Argument "noSuchInstance" isn't numeric in division (/) at /usr/local/nagios/libexec/check_c4510_mem.pl line 309.
Illegal division by zero at /usr/local/nagios/libexec/check_c4510_mem.pl line 310.
This information is useful?

Re: Memory status of C4510 Catalyst switch

Posted: Sun Jan 04, 2015 9:30 pm
by Box293
Thats exactly what we are after.

Does the debug log also show the command that was executed as I want to look at that as well.

Basically what is happening is that the plugin does not get a response from these OID's:
1.3.6.1.4.1.9.9.109.1.1.1.1.12.5000
1.3.6.1.4.1.9.9.109.1.1.1.1.13.5000
1.3.6.1.4.1.9.9.109.1.1.1.1.14.5000

And the plugin was not coded to detect if this is happening (thats why it's reporting a return code of 255).

I suspect, that if the plugin always works from the command line and not the GUI there is something different between the two (like a character not being escaped properly) (or perhaps the service or command definition is incorrect). Although that does not explain why it works the first time from the GUI and then fails from that point on.

Does it always have "return code of 255 is out of bounds" in the GUI. Does it ever work apart from the first time?

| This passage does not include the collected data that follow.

-- pv_equiv track=rewrite | github.com/Ranjithkumar3005/Leetcode-problems | Medium/984.py | strWithout3a3b
-- ===== SOURCE A (Python) =====
-- def strWithout3a3b(a: int, b: int) -> str:
--     result = []
--     while a > 0 or b > 0:
--         if a > b:
--             if a > 1:
--                 result.append("aa")
--                 a -= 2
--             else:
--                 result.append("a")
--                 a -= 1
--             if b > 0:
--                 result.append("b")
--                 b -= 1
--         elif b > a:
--             if b > 1:
--                 result.append("bb")
--                 b -= 2
--             else:
--                 result.append("b")
--                 b -= 1
--             if a > 0:
--                 result.append("a")
--                 a -= 1
--         else:
--             if a > 0:
--                 result.append("a")
--                 a -= 1
--             if b > 0:
--                 result.append("b")
--                 b -= 1
--
--     return "".join(result)
-- ===== SOURCE B (Python) =====
-- def strWithout3a3b(a: int, b: int) -> str:
--     # closed form: count the greedy blocks arithmetically instead of looping
--     if b <= 0:
--         return "a" * a          # "a" * negative == ""
--     if a <= 0:
--         return "b" * b
--     if a == b:
--         return "ab" * a
--     if a > b:
--         if a - b <= b:
--             return "aab" * (a - b) + "ab" * (2 * b - a)
--         return "aab" * b + "a" * (a - 2 * b)
--     if b - a <= a:
--         return "bba" * (b - a) + "ab" * (2 * a - b)
--     return "bba" * a + "b" * (b - 2 * a)
-- ===== Notes on version B (the rewrite author's own statement) =====
-- stated objective: faster
-- what changed: Replaced A's greedy while-loop that appends a chunk per iteration with a closed arithmetic form that counts the 'aab'/'bba'/'ab' blocks directly and builds the result by string repetition.
import Mathlib
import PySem

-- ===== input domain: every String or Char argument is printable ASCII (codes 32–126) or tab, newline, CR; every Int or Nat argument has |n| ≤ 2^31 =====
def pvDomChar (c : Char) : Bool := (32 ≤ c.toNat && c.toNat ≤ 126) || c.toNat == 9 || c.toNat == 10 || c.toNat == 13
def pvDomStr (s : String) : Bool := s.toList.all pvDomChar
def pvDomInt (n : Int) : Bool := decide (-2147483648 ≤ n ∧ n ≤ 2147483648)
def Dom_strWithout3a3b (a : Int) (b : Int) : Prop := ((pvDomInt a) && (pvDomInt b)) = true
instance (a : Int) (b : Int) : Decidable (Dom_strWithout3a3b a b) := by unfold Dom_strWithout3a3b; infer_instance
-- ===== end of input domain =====

-- B replaces A's greedy while-loop by a closed arithmetic form: it counts the "aab"/"bba"/"ab"
-- blocks directly and builds the answer by string repetition (objective: simpler/alternative).

-- ===== PORT A =====
-- the while-loop of A, appending the same chunks in the same order; chunks are List Char,
-- joined into a String at the end (exact: "".join of the appended pieces)
def pvALoop (a b : Int) : List Char :=
  if _h : a > 0 ∨ b > 0 then
    if a > b then
      (if a > 1 then ['a','a'] else ['a']) ++ (if b > 0 then ['b'] else []) ++
        pvALoop (if a > 1 then a - 2 else a - 1) (if b > 0 then b - 1 else b)
    else if b > a then
      (if b > 1 then ['b','b'] else ['b']) ++ (if a > 0 then ['a'] else []) ++
        pvALoop (if a > 0 then a - 1 else a) (if b > 1 then b - 2 else b - 1)
    else
      (if a > 0 then ['a'] else []) ++ (if b > 0 then ['b'] else []) ++
        pvALoop (if a > 0 then a - 1 else a) (if b > 0 then b - 1 else b)
  else []
termination_by a.toNat + b.toNat
decreasing_by all_goals (split_ifs <;> omega)

def strWithout3a3b (a : Int) (b : Int) : String := String.mk (pvALoop a b)

-- ===== PORT B =====
-- Python's  s * n  (empty for n ≤ 0)
def pvRep (s : List Char) (n : Int) : List Char := List.flatten (List.replicate n.toNat s)

def pvBCore (a b : Int) : List Char :=
  if b ≤ 0 then pvRep ['a'] a
  else if a ≤ 0 then pvRep ['b'] b
  else if a = b then pvRep ['a','b'] a
  else if a > b then
    if a - b ≤ b then pvRep ['a','a','b'] (a - b) ++ pvRep ['a','b'] (2*b - a)
    else pvRep ['a','a','b'] b ++ pvRep ['a'] (a - 2*b)
  else
    if b - a ≤ a then pvRep ['b','b','a'] (b - a) ++ pvRep ['a','b'] (2*a - b)
    else pvRep ['b','b','a'] a ++ pvRep ['b'] (b - 2*a)

def strWithout3a3b_alt (a : Int) (b : Int) : String := String.mk (pvBCore a b)

-- ===== PRECONDITION & SPEC =====
def Spec_strWithout3a3b (a : Int) (b : Int) (out : String) : Prop := out = strWithout3a3b_alt a b
instance (a : Int) (b : Int) (out : String) : Decidable (Spec_strWithout3a3b a b out) := by unfold Spec_strWithout3a3b; infer_instance

-- ===== CLAIM (what is proved, stated in full; the proofs are below) =====
def Claim_equal_strWithout3a3b : Prop := ∀ (a : Int) (b : Int), Dom_strWithout3a3b a b → Spec_strWithout3a3b a b (strWithout3a3b a b)

-- ===== LEMMAS AND PROOFS =====

theorem pvRep_nonpos {s : List Char} {n : Int} (h : n ≤ 0) : pvRep s n = [] := by
  simp [pvRep, Int.toNat_of_nonpos h]

theorem pvRep_succ {s : List Char} {n : Int} (h : 0 < n) : pvRep s n = s ++ pvRep s (n - 1) := by
  unfold pvRep
  rw [show n.toNat = (n - 1).toNat + 1 by omega, List.replicate_succ, List.flatten_cons]

-- the three simple shapes of B's closed form
theorem pvBCore_as {a b : Int} (h : b ≤ 0) : pvBCore a b = pvRep ['a'] a := by
  rw [pvBCore, if_pos h]

theorem pvBCore_bs {a b : Int} (h1 : 0 < b) (h2 : a ≤ 0) : pvBCore a b = pvRep ['b'] b := by
  rw [pvBCore, if_neg (by omega : ¬ b ≤ 0), if_pos h2]

theorem pvBCore_eq {a b : Int} (h1 : 0 < b) (h2 : a = b) : pvBCore a b = pvRep ['a','b'] a := by
  rw [pvBCore, if_neg (by omega : ¬ b ≤ 0), if_neg (by omega : ¬ a ≤ 0), if_pos h2]

-- B's closed form satisfies A's "aab" recurrence
theorem pvBCore_aab {a b : Int} (hb : 0 < b) (hab : b < a) :
    pvBCore a b = ['a','a','b'] ++ pvBCore (a - 2) (b - 1) := by
  by_cases h1 : b = 1
  · subst h1
    rw [show pvBCore (a - 2) (1 - 1) = pvRep ['a'] (a - 2) from pvBCore_as (by omega)]
    by_cases h2 : a = 2
    · subst h2
      decide
    · -- a ≥ 3, b = 1
      rw [pvBCore,
        if_neg (by omega : ¬ (1:Int) ≤ 0), if_neg (by omega : ¬ a ≤ 0),
        if_neg (by omega : ¬ a = 1), if_pos hab, if_neg (by omega : ¬ a - 1 ≤ 1)]
      rw [pvRep_succ (by omega : (0:Int) < 1), pvRep_nonpos (by omega : (1:Int) - 1 ≤ 0),
        show (a - 2 * 1 : Int) = a - 2 by ring]
      simp
  · -- b ≥ 2
    rw [pvBCore,
      if_neg (by omega : ¬ b ≤ 0), if_neg (by omega : ¬ a ≤ 0),
      if_neg (by omega : ¬ a = b), if_pos hab]
    by_cases he : a - 2 = b - 1
    · rw [if_pos (by omega : a - b ≤ b),
        show pvBCore (a - 2) (b - 1) = pvRep ['a','b'] (a - 2) from
          pvBCore_eq (by omega) he]
      rw [pvRep_succ (by omega : (0:Int) < a - b), pvRep_nonpos (by omega : a - b - 1 ≤ 0),
        show (2*b - a : Int) = a - 2 by omega]
      simp
    · rw [pvBCore,
        if_neg (by omega : ¬ b - 1 ≤ 0), if_neg (by omega : ¬ a - 2 ≤ 0),
        if_neg he, if_pos (by omega : a - 2 > b - 1)]
      by_cases hc : a - b ≤ b
      · rw [if_pos hc, if_pos (by omega : a - 2 - (b - 1) ≤ b - 1)]
        rw [pvRep_succ (by omega : (0:Int) < a - b),
          show (a - b - 1 : Int) = a - 2 - (b - 1) by omega,
          show (2*b - a : Int) = 2 * (b - 1) - (a - 2) by omega]
        simp
      · rw [if_neg hc, if_neg (by omega : ¬ a - 2 - (b - 1) ≤ b - 1)]
        rw [pvRep_succ (by omega : (0:Int) < b),
          show (a - 2*b : Int) = a - 2 - 2 * (b - 1) by omega]
        simp

-- B's closed form satisfies A's "bba" recurrence
theorem pvBCore_bba {a b : Int} (ha : 0 < a) (hab : a < b) :
    pvBCore a b = ['b','b','a'] ++ pvBCore (a - 1) (b - 2) := by
  by_cases h1 : a = 1
  · subst h1
    by_cases h2 : b = 2
    · subst h2
      rw [show pvBCore (1 - 1) (2 - 2) = pvRep ['a'] (1 - 1) from pvBCore_as (by omega),
        pvRep_nonpos (by omega : (1:Int) - 1 ≤ 0)]
      rw [pvBCore, if_neg (by omega : ¬ (2:Int) ≤ 0), if_neg (by omega : ¬ (1:Int) ≤ 0),
        if_neg (by omega : (1:Int) ≠ 2), if_neg (by omega : ¬ (1:Int) > 2),
        if_pos (by omega : (2:Int) - 1 ≤ 1)]
      rw [pvRep_succ (by omega : (0:Int) < 2 - 1), pvRep_nonpos (by omega : (2:Int) - 1 - 1 ≤ 0),
        pvRep_nonpos (by omega : 2*1 - 2 ≤ (0:Int))]
      simp
    · -- b ≥ 3, a = 1
      rw [show pvBCore (1 - 1) (b - 2) = pvRep ['b'] (b - 2) from
          pvBCore_bs (by omega) (by omega)]
      rw [pvBCore, if_neg (by omega : ¬ b ≤ 0), if_neg (by omega : ¬ (1:Int) ≤ 0),
        if_neg (by omega : (1:Int) ≠ b), if_neg (by omega : ¬ (1:Int) > b),
        if_neg (by omega : ¬ b - 1 ≤ 1)]
      rw [pvRep_succ (by omega : (0:Int) < 1), pvRep_nonpos (by omega : (1:Int) - 1 ≤ 0),
        show (b - 2 * 1 : Int) = b - 2 by ring]
      simp
  · -- a ≥ 2
    rw [pvBCore,
      if_neg (by omega : ¬ b ≤ 0), if_neg (by omega : ¬ a ≤ 0),
      if_neg (by omega : ¬ a = b), if_neg (by omega : ¬ a > b)]
    by_cases he : a - 1 = b - 2
    · rw [if_pos (by omega : b - a ≤ a),
        show pvBCore (a - 1) (b - 2) = pvRep ['a','b'] (a - 1) from
          pvBCore_eq (by omega) he]
      rw [pvRep_succ (by omega : (0:Int) < b - a), pvRep_nonpos (by omega : b - a - 1 ≤ 0),
        show (2*a - b : Int) = a - 1 by omega]
      simp
    · rw [pvBCore,
        if_neg (by omega : ¬ b - 2 ≤ 0), if_neg (by omega : ¬ a - 1 ≤ 0),
        if_neg he, if_neg (by omega : ¬ a - 1 > b - 2)]
      by_cases hc : b - a ≤ a
      · rw [if_pos hc, if_pos (by omega : b - 2 - (a - 1) ≤ a - 1)]
        rw [pvRep_succ (by omega : (0:Int) < b - a),
          show (b - a - 1 : Int) = b - 2 - (a - 1) by omega,
          show (2*a - b : Int) = 2 * (a - 1) - (b - 2) by omega]
        simp
      · rw [if_neg hc, if_neg (by omega : ¬ b - 2 - (a - 1) ≤ a - 1)]
        rw [pvRep_succ (by omega : (0:Int) < a),
          show (b - 2*a : Int) = b - 2 - 2 * (a - 1) by omega]
        simp

theorem pvMain (a b : Int) : pvALoop a b = pvBCore a b := by
  rw [pvALoop]
  by_cases h : a > 0 ∨ b > 0
  · rw [dif_pos h]
    by_cases hab : a > b
    · rw [if_pos hab]
      have ha : 0 < a := by omega
      by_cases hb : b > 0
      · have ha1 : a > 1 := by omega
        rw [if_pos ha1, if_pos hb, if_pos ha1, if_pos hb]
        rw [pvMain (a - 2) (b - 1), pvBCore_aab hb hab]
        simp
      · -- b ≤ 0 < a : B is "a" repeated a times
        rw [if_neg hb, if_neg hb]
        by_cases ha1 : a > 1
        · rw [if_pos ha1, if_pos ha1, pvMain (a - 2) b]
          rw [show pvBCore a b = pvRep ['a'] a from pvBCore_as (by omega),
            show pvBCore (a - 2) b = pvRep ['a'] (a - 2) from pvBCore_as (by omega)]
          rw [pvRep_succ ha, pvRep_succ (by omega : (0:Int) < a - 1),
            show (a - 1 - 1 : Int) = a - 2 by omega]
          simp
        · rw [if_neg ha1, if_neg ha1, pvMain (a - 1) b]
          rw [show pvBCore a b = pvRep ['a'] a from pvBCore_as (by omega),
            show pvBCore (a - 1) b = pvRep ['a'] (a - 1) from pvBCore_as (by omega)]
          rw [pvRep_succ ha, pvRep_nonpos (by omega : a - 1 ≤ 0)]
          simp
    · rw [if_neg hab]
      by_cases hba : b > a
      · rw [if_pos hba]
        have hb : 0 < b := by omega
        by_cases hha : a > 0
        · have hb1 : b > 1 := by omega
          rw [if_pos hb1, if_pos hha, if_pos hha, if_pos hb1]
          rw [pvMain (a - 1) (b - 2), pvBCore_bba hha hba]
          simp
        · -- a ≤ 0 < b : B is "b" repeated b times
          rw [if_neg hha, if_neg hha]
          by_cases hb1 : b > 1
          · rw [if_pos hb1, if_pos hb1, pvMain a (b - 2)]
            rw [show pvBCore a b = pvRep ['b'] b from pvBCore_bs hb (by omega)]
            by_cases hb2 : b - 2 ≤ 0
            · rw [show pvBCore a (b - 2) = pvRep ['a'] a from pvBCore_as hb2]
              rw [pvRep_succ hb, pvRep_succ (by omega : (0:Int) < b - 1),
                pvRep_nonpos (by omega : b - 1 - 1 ≤ 0), pvRep_nonpos (by omega : a ≤ 0)]
              simp
            · rw [show pvBCore a (b - 2) = pvRep ['b'] (b - 2) from
                  pvBCore_bs (by omega) (by omega)]
              rw [pvRep_succ hb, pvRep_succ (by omega : (0:Int) < b - 1),
                show (b - 1 - 1 : Int) = b - 2 by omega]
              simp
          · rw [if_neg hb1, if_neg hb1, pvMain a (b - 1)]
            rw [show pvBCore a b = pvRep ['b'] b from pvBCore_bs hb (by omega),
              show pvBCore a (b - 1) = pvRep ['a'] a from pvBCore_as (by omega)]
            rw [pvRep_succ hb, pvRep_nonpos (by omega : b - 1 ≤ 0),
              pvRep_nonpos (by omega : a ≤ 0)]
            simp
      · -- a = b, both > 0
        rw [if_neg hba]
        have heq : a = b := by omega
        have ha : 0 < a := by omega
        have hb : 0 < b := by omega
        rw [if_pos ha, if_pos hb, if_pos ha, if_pos hb]
        rw [pvMain (a - 1) (b - 1)]
        rw [show pvBCore a b = pvRep ['a','b'] a from pvBCore_eq hb heq]
        by_cases hb1 : b - 1 ≤ 0
        · rw [show pvBCore (a - 1) (b - 1) = pvRep ['a'] (a - 1) from pvBCore_as hb1]
          rw [pvRep_succ ha, pvRep_nonpos (by omega : a - 1 ≤ 0),
            pvRep_nonpos (by omega : a - 1 ≤ 0)]
          simp
        · rw [show pvBCore (a - 1) (b - 1) = pvRep ['a','b'] (a - 1) from
              pvBCore_eq (by omega) (by omega)]
          rw [pvRep_succ ha]
          simp
  · rw [dif_neg h, show pvBCore a b = pvRep ['a'] a from pvBCore_as (by omega),
      pvRep_nonpos (by omega : a ≤ 0)]
termination_by a.toNat + b.toNat
decreasing_by all_goals omega

-- ===== VERDICT (by name: the statement is the Claim_ definition above) =====
theorem strWithout3a3b_spec : Claim_equal_strWithout3a3b := by
  intro a b _
  unfold Spec_strWithout3a3b strWithout3a3b strWithout3a3b_alt
  rw [pvMain]
-- pv_equiv track=rewrite | github.com/AdrianSuliga/ADS | BIT/Egzaminy_Probne/egzP5a/egzP5a.py | inwestor
-- ===== SOURCE A (Python) =====
-- def inwestor(T):
--     n = len(T)
--     Stack = [-1, 0]
--     result = 0
--
--     LS = [-1 for _ in range(n)]
--     RS = [n for _ in range(n)]
--
--     for i in range(1, n):
--         while Stack[-1] != -1 and T[Stack[-1]] > T[i]:
--             RS[Stack[-1]] = i
--             Stack.pop()
--
--         if T[i] == T[i - 1]:
--             LS[i] = LS[i - 1]
--         else:
--             LS[i] = Stack[-1]
--
--         Stack.append(i)
--
--     for i in range(n):
--         result = max(result, T[i] * (RS[i] - LS[i] - 1))
--
--     return result
-- ===== SOURCE B (Python) =====
-- def inwestor(T):
--     # For each index i, scan directly for the nearest strictly smaller
--     # neighbours on both sides; the best value of T[i] * span is the answer.
--     n = len(T)
--     result = 0
--     for i in range(n):
--         l = i - 1
--         while l >= 0 and T[l] >= T[i]:
--             l -= 1
--         r = i + 1
--         while r < n and T[r] >= T[i]:
--             r += 1
--         result = max(result, T[i] * (r - l - 1))
--     return result
-- ===== Notes on version B (the rewrite author's own statement) =====
-- stated objective: simpler
-- what changed: Replaced the stack-based precomputation of LS/RS arrays plus a second pass by a direct per-index two-sided scan for the nearest strictly smaller element, folding the running maximum in one loop.
import Mathlib
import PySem

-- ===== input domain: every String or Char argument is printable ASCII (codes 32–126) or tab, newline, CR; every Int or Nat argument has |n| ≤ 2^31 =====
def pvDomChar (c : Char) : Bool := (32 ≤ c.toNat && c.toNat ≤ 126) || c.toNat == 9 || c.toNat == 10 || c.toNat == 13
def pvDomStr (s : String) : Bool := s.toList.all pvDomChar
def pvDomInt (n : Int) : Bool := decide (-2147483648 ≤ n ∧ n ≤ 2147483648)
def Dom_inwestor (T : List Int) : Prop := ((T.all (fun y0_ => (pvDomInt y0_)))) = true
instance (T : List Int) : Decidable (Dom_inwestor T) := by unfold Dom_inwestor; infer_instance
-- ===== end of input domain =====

Re: Memory status of C4510 Catalyst switch

Posted: Mon Jan 05, 2015 1:20 am
by phyo
Box293 wrote:Does it always have "return code of 255 is out of bounds" in the GUI. Does it ever work apart from the first time?
"return code of 255 is out of bounds" is not always show in the GUI. But it shows frequently.

Re: Memory status of C4510 Catalyst switch

Posted: Mon Jan 05, 2015 1:50 am
by Box293
Then it sounds like the problem lies with the remote device not sending back the requested information from the OIDs.

I would start looking into the logs on the remote device to find out why.

Also, I would refer to some cisco documentation on this device, SNMP and the OID's I've previously mentioned. It may be normal for it not to return output.

Finally, you should correct the perl script to detect if the object exists/valid before being used. Specifically lines 307,308,309,310.